**Records supplied**

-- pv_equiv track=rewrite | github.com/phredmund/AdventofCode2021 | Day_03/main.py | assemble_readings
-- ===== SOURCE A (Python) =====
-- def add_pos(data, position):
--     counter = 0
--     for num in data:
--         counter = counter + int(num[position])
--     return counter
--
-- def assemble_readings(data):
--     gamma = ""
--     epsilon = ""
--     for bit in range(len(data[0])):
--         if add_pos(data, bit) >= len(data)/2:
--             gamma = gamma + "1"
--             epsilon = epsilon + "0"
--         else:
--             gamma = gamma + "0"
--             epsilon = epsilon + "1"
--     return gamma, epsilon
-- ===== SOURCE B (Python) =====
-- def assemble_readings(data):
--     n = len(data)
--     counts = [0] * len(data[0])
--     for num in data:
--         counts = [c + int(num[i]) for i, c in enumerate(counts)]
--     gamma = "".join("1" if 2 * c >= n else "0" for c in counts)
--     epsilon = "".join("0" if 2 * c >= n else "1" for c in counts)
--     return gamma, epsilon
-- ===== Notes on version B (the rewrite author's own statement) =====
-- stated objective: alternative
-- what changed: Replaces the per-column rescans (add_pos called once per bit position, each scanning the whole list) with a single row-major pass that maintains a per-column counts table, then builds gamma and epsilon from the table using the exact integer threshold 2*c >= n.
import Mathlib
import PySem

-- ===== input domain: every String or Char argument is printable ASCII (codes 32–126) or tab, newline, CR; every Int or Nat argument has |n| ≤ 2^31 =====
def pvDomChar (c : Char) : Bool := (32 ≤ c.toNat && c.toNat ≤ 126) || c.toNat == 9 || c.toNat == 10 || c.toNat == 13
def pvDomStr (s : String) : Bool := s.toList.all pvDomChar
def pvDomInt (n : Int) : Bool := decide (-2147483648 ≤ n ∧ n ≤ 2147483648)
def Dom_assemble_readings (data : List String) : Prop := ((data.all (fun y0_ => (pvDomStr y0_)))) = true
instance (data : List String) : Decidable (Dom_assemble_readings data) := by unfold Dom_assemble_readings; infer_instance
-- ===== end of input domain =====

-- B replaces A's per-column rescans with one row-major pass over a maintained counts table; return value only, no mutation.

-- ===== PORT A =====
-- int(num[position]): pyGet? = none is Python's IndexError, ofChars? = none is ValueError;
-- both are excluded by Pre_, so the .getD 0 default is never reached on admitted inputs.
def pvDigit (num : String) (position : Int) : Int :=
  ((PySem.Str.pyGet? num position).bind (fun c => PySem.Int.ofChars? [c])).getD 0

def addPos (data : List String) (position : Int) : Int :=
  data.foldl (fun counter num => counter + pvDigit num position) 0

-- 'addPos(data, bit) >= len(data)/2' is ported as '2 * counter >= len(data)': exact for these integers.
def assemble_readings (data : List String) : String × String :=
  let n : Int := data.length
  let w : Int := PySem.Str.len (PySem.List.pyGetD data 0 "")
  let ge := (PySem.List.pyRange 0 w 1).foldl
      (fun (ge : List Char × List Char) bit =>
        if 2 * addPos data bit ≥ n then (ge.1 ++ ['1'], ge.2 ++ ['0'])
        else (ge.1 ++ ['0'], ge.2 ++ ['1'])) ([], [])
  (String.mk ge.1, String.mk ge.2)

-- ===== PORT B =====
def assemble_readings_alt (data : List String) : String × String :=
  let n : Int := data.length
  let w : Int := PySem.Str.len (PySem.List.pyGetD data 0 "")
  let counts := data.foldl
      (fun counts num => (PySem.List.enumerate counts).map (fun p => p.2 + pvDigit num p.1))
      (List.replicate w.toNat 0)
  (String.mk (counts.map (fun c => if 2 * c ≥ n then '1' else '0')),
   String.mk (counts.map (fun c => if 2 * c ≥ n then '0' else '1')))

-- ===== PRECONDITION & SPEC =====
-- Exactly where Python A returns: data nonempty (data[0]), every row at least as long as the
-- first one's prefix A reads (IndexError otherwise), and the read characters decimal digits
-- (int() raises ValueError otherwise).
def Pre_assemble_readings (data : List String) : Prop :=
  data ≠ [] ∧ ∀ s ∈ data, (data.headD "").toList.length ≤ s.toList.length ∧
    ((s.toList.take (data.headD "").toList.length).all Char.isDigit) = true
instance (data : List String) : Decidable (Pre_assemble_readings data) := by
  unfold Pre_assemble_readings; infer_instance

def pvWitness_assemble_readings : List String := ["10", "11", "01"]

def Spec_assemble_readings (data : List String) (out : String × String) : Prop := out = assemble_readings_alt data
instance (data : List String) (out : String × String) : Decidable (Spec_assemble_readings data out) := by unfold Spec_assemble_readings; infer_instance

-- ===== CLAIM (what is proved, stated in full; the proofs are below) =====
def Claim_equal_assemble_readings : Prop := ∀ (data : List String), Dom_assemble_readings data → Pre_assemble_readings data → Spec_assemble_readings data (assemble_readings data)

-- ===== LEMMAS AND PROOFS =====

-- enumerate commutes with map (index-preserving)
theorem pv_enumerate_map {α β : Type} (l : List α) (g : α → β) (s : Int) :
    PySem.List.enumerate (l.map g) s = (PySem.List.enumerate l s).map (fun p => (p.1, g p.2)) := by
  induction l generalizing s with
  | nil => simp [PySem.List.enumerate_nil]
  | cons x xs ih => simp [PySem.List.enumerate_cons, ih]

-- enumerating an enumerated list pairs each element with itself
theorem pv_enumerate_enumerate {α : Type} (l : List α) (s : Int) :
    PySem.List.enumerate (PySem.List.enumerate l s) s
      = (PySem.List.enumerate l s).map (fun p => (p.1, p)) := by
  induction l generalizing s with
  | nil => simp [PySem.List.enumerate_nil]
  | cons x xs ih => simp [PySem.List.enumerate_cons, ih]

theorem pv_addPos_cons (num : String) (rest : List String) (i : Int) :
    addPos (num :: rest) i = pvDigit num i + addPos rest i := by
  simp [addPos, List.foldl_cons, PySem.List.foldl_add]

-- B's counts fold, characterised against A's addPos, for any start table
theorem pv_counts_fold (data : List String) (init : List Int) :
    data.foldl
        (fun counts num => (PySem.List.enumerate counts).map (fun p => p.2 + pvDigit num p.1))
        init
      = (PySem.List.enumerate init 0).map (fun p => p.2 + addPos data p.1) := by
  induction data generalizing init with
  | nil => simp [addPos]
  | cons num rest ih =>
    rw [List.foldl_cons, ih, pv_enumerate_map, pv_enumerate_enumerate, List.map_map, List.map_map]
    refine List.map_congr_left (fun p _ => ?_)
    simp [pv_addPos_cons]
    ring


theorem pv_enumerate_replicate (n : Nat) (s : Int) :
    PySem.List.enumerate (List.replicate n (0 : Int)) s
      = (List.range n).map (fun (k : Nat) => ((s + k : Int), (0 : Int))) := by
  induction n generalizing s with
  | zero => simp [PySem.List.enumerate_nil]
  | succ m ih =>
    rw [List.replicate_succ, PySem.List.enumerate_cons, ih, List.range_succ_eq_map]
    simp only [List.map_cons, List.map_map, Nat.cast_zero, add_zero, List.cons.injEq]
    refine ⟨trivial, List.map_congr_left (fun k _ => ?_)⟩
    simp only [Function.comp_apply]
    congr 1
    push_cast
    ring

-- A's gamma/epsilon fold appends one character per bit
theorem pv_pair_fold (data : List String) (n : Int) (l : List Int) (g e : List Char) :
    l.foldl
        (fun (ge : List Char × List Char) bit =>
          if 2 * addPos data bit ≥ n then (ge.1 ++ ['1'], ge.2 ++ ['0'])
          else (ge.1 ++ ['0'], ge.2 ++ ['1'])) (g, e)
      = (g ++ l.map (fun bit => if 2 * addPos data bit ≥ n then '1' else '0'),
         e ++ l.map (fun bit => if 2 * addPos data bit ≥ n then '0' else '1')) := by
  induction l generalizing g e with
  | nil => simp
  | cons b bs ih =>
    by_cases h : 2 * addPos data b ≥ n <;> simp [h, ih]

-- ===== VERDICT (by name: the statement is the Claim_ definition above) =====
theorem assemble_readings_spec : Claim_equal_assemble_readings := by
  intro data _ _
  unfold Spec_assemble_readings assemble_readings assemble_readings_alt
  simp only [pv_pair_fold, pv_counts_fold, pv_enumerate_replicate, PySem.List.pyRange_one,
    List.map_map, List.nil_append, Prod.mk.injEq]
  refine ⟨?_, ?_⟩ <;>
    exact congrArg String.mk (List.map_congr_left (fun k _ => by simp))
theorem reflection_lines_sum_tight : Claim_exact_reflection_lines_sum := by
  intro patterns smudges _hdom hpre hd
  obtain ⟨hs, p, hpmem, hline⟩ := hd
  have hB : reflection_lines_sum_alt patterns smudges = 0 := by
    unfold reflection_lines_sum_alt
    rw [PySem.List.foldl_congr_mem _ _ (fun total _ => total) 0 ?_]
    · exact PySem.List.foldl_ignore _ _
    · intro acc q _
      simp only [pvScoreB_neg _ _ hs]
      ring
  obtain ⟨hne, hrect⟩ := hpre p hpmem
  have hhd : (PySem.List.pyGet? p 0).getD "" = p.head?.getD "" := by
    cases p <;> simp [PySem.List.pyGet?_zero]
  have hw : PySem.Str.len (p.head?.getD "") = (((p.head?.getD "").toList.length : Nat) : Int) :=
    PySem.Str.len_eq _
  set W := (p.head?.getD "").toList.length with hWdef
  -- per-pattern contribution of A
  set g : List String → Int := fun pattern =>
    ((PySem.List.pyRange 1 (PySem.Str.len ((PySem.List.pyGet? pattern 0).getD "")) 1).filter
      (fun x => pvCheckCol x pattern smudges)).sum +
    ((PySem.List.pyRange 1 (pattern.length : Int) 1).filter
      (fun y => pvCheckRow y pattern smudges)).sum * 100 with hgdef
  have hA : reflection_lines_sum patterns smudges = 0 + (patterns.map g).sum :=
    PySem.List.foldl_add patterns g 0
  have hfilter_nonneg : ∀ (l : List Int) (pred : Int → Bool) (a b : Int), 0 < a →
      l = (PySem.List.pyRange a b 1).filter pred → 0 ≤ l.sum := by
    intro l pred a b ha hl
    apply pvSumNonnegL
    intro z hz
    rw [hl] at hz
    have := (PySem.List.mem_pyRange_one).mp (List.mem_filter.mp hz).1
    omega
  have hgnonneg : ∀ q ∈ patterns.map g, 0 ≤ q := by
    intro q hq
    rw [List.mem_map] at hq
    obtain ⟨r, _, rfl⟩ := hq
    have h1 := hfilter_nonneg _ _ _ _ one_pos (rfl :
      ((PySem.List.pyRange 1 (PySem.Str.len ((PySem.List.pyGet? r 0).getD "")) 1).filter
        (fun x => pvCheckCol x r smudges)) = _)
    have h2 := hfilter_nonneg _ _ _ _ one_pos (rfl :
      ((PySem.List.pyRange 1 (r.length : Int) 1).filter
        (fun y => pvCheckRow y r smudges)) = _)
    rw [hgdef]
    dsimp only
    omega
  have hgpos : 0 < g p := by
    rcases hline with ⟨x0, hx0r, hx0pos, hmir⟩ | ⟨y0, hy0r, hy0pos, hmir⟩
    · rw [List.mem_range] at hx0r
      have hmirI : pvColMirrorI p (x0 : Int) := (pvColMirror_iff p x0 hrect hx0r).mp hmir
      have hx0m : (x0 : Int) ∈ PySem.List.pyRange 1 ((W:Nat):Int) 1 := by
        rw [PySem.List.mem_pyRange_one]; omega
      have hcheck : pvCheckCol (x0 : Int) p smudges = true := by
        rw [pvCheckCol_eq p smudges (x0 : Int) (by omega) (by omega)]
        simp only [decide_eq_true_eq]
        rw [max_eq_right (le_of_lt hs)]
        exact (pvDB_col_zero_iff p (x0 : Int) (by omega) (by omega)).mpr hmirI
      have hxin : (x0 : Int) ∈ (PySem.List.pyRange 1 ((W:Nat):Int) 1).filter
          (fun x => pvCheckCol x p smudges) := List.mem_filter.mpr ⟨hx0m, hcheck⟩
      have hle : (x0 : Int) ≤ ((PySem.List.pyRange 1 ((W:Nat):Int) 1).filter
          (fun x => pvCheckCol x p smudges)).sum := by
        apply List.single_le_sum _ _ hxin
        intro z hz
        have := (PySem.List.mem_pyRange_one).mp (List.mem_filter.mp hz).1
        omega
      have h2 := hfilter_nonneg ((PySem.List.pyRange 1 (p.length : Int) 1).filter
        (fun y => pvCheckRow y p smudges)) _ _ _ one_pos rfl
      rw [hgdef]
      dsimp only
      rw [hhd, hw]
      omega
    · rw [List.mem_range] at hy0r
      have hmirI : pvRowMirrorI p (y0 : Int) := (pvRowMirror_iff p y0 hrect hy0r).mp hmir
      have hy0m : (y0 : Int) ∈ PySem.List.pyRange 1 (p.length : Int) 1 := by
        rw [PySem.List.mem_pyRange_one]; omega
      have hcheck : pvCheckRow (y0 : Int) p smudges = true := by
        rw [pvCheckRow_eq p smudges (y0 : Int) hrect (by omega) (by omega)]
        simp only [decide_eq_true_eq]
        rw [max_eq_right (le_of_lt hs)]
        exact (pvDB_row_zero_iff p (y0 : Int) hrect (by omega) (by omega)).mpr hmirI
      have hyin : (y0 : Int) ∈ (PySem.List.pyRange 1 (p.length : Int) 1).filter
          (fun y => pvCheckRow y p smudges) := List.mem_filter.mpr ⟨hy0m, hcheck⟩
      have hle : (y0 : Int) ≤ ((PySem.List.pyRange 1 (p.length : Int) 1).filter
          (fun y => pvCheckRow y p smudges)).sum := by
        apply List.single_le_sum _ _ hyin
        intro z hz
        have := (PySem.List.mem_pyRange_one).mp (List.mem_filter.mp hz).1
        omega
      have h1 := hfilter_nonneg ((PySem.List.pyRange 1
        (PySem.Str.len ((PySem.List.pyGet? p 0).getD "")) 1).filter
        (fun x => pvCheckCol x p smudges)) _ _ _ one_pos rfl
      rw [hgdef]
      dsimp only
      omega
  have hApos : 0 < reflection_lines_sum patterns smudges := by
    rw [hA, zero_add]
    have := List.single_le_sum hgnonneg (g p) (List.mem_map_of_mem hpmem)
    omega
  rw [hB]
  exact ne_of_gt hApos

**What you will do**
In the records above, collect each line with "headD".

**Answer to the problem**
  data ≠ [] ∧ ∀ s ∈ data, (data.headD "").toList.length ≤ s.toList.length ∧
    ((s.toList.take (data.headD "").toList.length).all Char.isDigit) = true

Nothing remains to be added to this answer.